Monday, September 27, 2010

Losing The Biggest Loser

As someone who spends 8 hours a day rotting her brain with filing and paperwork, when I go home at night I like to continue to rot my brain with some television. There are only a handful of shows that I watch regularly, and for the past year The Biggest Loser was one of them. I tuned in to Season 10 last night only to turn it off 45 minutes later totally disgusted with NBC and possibly all of humanity, though maybe I shouldn't lump those two entities together.

1) Almost every single contestant, or potential contestant, had a heart-wrenching tragedy in their life to tell us about. In a typical season there's usually one or two people who have had something terrible happen which leads to their issues with food. But if you wanted to make it on Season 10 the mere fact that you have to ride a scooter around Walmart isn't tragic enough. Nope, if you're 450 lbs and your mother didn't die on your 10th birthday, or your dog didn't get hit by a bus while you were giving CPR to your blind sister (who later died), then forget it. There was cancer, there was SIDS, there were drownings, and beatings, and just an entire Lifetime Movie Network database full of depressing shit, and I really just couldn't take it anymore.

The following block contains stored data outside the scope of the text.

-- pv_equiv track=rewrite | github.com/rakesh-codeyogi/website-scrapper | src/output.py | _extract_org_name
-- ===== SOURCE A (Python) =====
-- def _extract_org_name(titles: list[str]) -> str:
--     """
--     Extract organization name from page titles.
--
--     Handles common patterns like:
--     - "Home - WHEELS Global Foundation" → "WHEELS Global Foundation"
--     - "About | Company Name" → "Company Name"
--     - "Company Name :: Products" → "Company Name"
--     """
--     if not titles:
--         return "website"
--
--     # Common separators in page titles
--     separators = [' - ', ' | ', ' :: ', ' : ', ' — ', ' – ']
--
--     # Common page type prefixes/suffixes to ignore
--     page_types = {
--         'home', 'about', 'about us', 'contact', 'contact us',
--         'products', 'services', 'blog', 'news', 'team', 'careers',
--         'faq', 'help', 'support', 'login', 'sign in', 'register'
--     }
--
--     # Try to find common part across multiple titles
--     candidates = []
--
--     for title in titles[:5]:  # Check first 5 pages
--         if not title:
--             continue
--
--         # Split by separators and find the org name part
--         parts = [title]
--         for sep in separators:
--             new_parts = []
--             for part in parts:
--                 new_parts.extend(part.split(sep))
--             parts = new_parts
--
--         # Filter out page type words, keep likely org names
--         for part in parts:
--             part = part.strip()
--             if part.lower() not in page_types and len(part) > 2:
--                 candidates.append(part)
--
--     if not candidates:
--         return titles[0] if titles else "website"
--
--     # Find the most common candidate (likely the org name)
--     from collections import Counter
--     counts = Counter(candidates)
--     most_common = counts.most_common(1)[0][0]
--
--     return most_common
-- ===== SOURCE B (Python) =====
-- def _extract_org_name(titles: list[str]) -> str:
--     """Extract organization name from page titles (recursive-split / comprehension rewrite)."""
--     if not titles:
--         return "website"
--
--     separators = [' - ', ' | ', ' :: ', ' : ', ' — ', ' – ']
--
--     page_types = {
--         'home', 'about', 'about us', 'contact', 'contact us',
--         'products', 'services', 'blog', 'news', 'team', 'careers',
--         'faq', 'help', 'support', 'login', 'sign in', 'register'
--     }
--
--     def fragments(text: str, seps: list[str]) -> list[str]:
--         if not seps:
--             return [text]
--         return [frag for chunk in text.split(seps[0]) for frag in fragments(chunk, seps[1:])]
--
--     candidates = [
--         p
--         for title in titles[:5]
--         if title
--         for p in map(str.strip, fragments(title, separators))
--         if p.lower() not in page_types and len(p) > 2
--     ]
--
--     if not candidates:
--         return titles[0]
--
--     counts: dict[str, int] = {}
--     for c in candidates:
--         counts[c] = counts.get(c, 0) + 1
--     return max(counts.items(), key=lambda kv: kv[1])[0]
-- ===== Notes on version B (the rewrite author's own statement) =====
-- stated objective: idiomatic
-- what changed: Replaces A's three nested imperative split loops with a recursive fragment splitter plus filter/map comprehensions, and Counter(...).most_common(1) with a plain count dict and max(items, key=count).
import Mathlib
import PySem

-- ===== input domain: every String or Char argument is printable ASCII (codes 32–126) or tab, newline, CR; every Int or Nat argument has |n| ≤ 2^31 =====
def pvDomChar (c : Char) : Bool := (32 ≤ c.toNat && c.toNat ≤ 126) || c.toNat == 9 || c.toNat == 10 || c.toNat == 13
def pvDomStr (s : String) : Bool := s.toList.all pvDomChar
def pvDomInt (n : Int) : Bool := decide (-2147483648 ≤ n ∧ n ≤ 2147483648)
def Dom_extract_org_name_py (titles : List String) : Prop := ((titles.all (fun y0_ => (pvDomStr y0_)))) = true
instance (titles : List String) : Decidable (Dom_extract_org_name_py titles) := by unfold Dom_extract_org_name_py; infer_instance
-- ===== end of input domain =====

-- B replaces A's nested split loops by a recursive fragment splitter with comprehensions
-- and A's Counter.most_common by a plain count dict + max (idiomatic rewrite; same cost).

-- ===== PORT A =====
-- shared module constants (identical literals in both Python sources)
def pvSeparators : List String := [" - ", " | ", " :: ", " : ", " — ", " – "]
def pvPageTypes : List String := PySem.Set.ofList
  ["home", "about", "about us", "contact", "contact us",
   "products", "services", "blog", "news", "team", "careers",
   "faq", "help", "support", "login", "sign in", "register"]
-- the shared filter line "part.lower() not in page_types and len(part) > 2"
def pvIsCandidate (p : String) : Bool :=
  !(pvPageTypes.contains (PySem.Str.lower p)) && decide (PySem.Str.len p > 2)

def extract_org_name_py (titles : List String) : String :=
  if titles = [] then "website"
  else
    let candidates : List String :=
      (PySem.List.slice titles none (some 5)).foldl (fun cand title =>
        if title = "" then cand
        else
          -- parts = [title]; for sep in separators: new_parts = []; … parts = new_parts
          let parts := pvSeparators.foldl (fun parts sep =>
            parts.foldl (fun newParts part =>
              newParts ++ ((PySem.Str.split? part sep).getD [part])) []) [title]
          parts.foldl (fun cand part =>
            if pvIsCandidate (PySem.Str.strip part) then
              cand ++ [PySem.Str.strip part]
            else cand) cand) []
    if candidates = [] then (match titles with | [] => "website" | t :: _ => t)
    else
      let counts := PySem.Dict.counter candidates
      -- Counter.most_common(1)[0][0]: the first insertion-order entry of maximal count
      (PySem.List.maxD counts.items (fun kv => kv.2) ("website", 0)).1

-- ===== PORT B =====
def pvFragments : List String → String → List String
  | [], text => [text]
  | sep :: rest, text => ((PySem.Str.split? text sep).getD [text]).flatMap (pvFragments rest)

def extract_org_name_py_alt (titles : List String) : String :=
  if titles = [] then "website"
  else
    let candidates : List String :=
      ((PySem.List.slice titles none (some 5)).filter (· != "")).flatMap (fun title =>
        ((pvFragments pvSeparators title).map PySem.Str.strip).filter pvIsCandidate)
    if candidates = [] then titles.headD "website"
    else
      let counts : PySem.Dict String Int := candidates.foldl (fun d c => d.insert c (d.getD c 0 + 1)) PySem.Dict.empty
      (PySem.List.maxD counts.items (fun kv => kv.2) ("website", 0)).1

-- ===== PRECONDITION & SPEC =====
def Spec_extract_org_name_py (titles : List String) (out : String) : Prop := out = extract_org_name_py_alt titles
instance (titles : List String) (out : String) : Decidable (Spec_extract_org_name_py titles out) := by unfold Spec_extract_org_name_py; infer_instance

-- ===== CLAIM (what is proved, stated in full; the proofs are below) =====
def Claim_equal_extract_org_name_py : Prop := ∀ (titles : List String), Dom_extract_org_name_py titles → Spec_extract_org_name_py titles (extract_org_name_py titles)

-- ===== LEMMAS AND PROOFS =====

-- A's sequential per-separator splitting equals B's recursive fragment splitter.
theorem pv_split_loop_eq (seps : List String) (parts : List String) :
    seps.foldl (fun parts sep =>
      parts.foldl (fun newParts part =>
        newParts ++ ((PySem.Str.split? part sep).getD [part])) []) parts
    = parts.flatMap (pvFragments seps) := by
  induction seps generalizing parts with
  | nil => simp [pvFragments]
  | cons sep rest ih =>
    simp only [List.foldl_cons]
    rw [PySem.List.foldl_append_eq_flatMap, List.nil_append, ih, List.flatMap_assoc]
    rfl

-- A's per-part strip-and-filter loop equals map strip then filter.
theorem pv_collect_eq (parts : List String) (cand : List String) :
    parts.foldl (fun cand part =>
      if pvIsCandidate (PySem.Str.strip part) then
        cand ++ [PySem.Str.strip part]
      else cand) cand
    = cand ++ (parts.map PySem.Str.strip).filter pvIsCandidate := by
  rw [PySem.List.foldl_append_if (fun part => pvIsCandidate (PySem.Str.strip part)) PySem.Str.strip]
  rw [List.filter_map]
  simp only [Function.comp_def]

-- A's outer candidate loop equals B's filter/flatMap comprehension.
theorem pv_outer_eq (ts : List String) (cand : List String) :
    ts.foldl (fun cand title =>
      if title = "" then cand
      else
        let parts := pvSeparators.foldl (fun parts sep =>
          parts.foldl (fun newParts part =>
            newParts ++ ((PySem.Str.split? part sep).getD [part])) []) [title]
        parts.foldl (fun cand part =>
          if pvIsCandidate (PySem.Str.strip part) then
            cand ++ [PySem.Str.strip part]
          else cand) cand) cand
    = cand ++ (ts.filter (· != "")).flatMap (fun title =>
        ((pvFragments pvSeparators title).map PySem.Str.strip).filter pvIsCandidate) := by
  induction ts generalizing cand with
  | nil => simp
  | cons t ts ih =>
    by_cases ht : t = ""
    · subst ht; simpa using ih cand
    · simp only [List.foldl_cons, if_neg ht, List.filter_cons]
      have hne : ("" : String) ≠ t := fun h => ht h.symm
      simp only [bne_iff_ne, ne_eq, ht, not_false_eq_true, if_pos]
      rw [ih, pv_split_loop_eq, pv_collect_eq]
      simp [List.flatMap_cons, List.append_assoc]

-- ===== VERDICT (by name: the statement is the Claim_ definition above) =====
theorem extract_org_name_py_spec : Claim_equal_extract_org_name_py := by
  intro titles _
  unfold Spec_extract_org_name_py extract_org_name_py extract_org_name_py_alt
  by_cases h0 : titles = []
  · simp [h0]
  · simp only [if_neg h0]
    rw [pv_outer_eq, List.nil_append]
    simp only [PySem.Dict.foldl_insert_getD_add_one_eq_counter]
    cases titles with
    | nil => exact absurd rfl h0
    | cons t ts => rfl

2) The way that they chose the contestants was so horrible and stupid. They chose three people to do a "step challenge" where they had to walk up and down a step 100 times. The first two people to get to 100 got to be on the show. Therefore, the fattest and most out of shape person has no chance in hell of not finishing last. They get all excited about how they're going to finally turn their life around, then they fail the challenge and get sent home because they're too fat. Meanwhile, some lady who weighs 230 lbs, which is nothing for this show, gets whisked off in a limousine. Way to go Bob & Jillian, way to change America.

Some cities had a different challenge that was even worse - the three contestants had to run a mile. One guy fell smack on his face TWICE and practically went into cardiac arrest. Then, as suspected, he didn't make it onto the show. Then everybody who lost gets a little pep talk from Bob who says "You need to lose weight or you're going to die. Unfortunately our asshole producers thought we'd get more ratings starting the season like this. Here's a couple of Subway coupons."

So I shut it off and I'm not sure if I'll ever put it back on again. I could end this post by saying I'll instead use those two hours to get some exercise, but why end on a lie.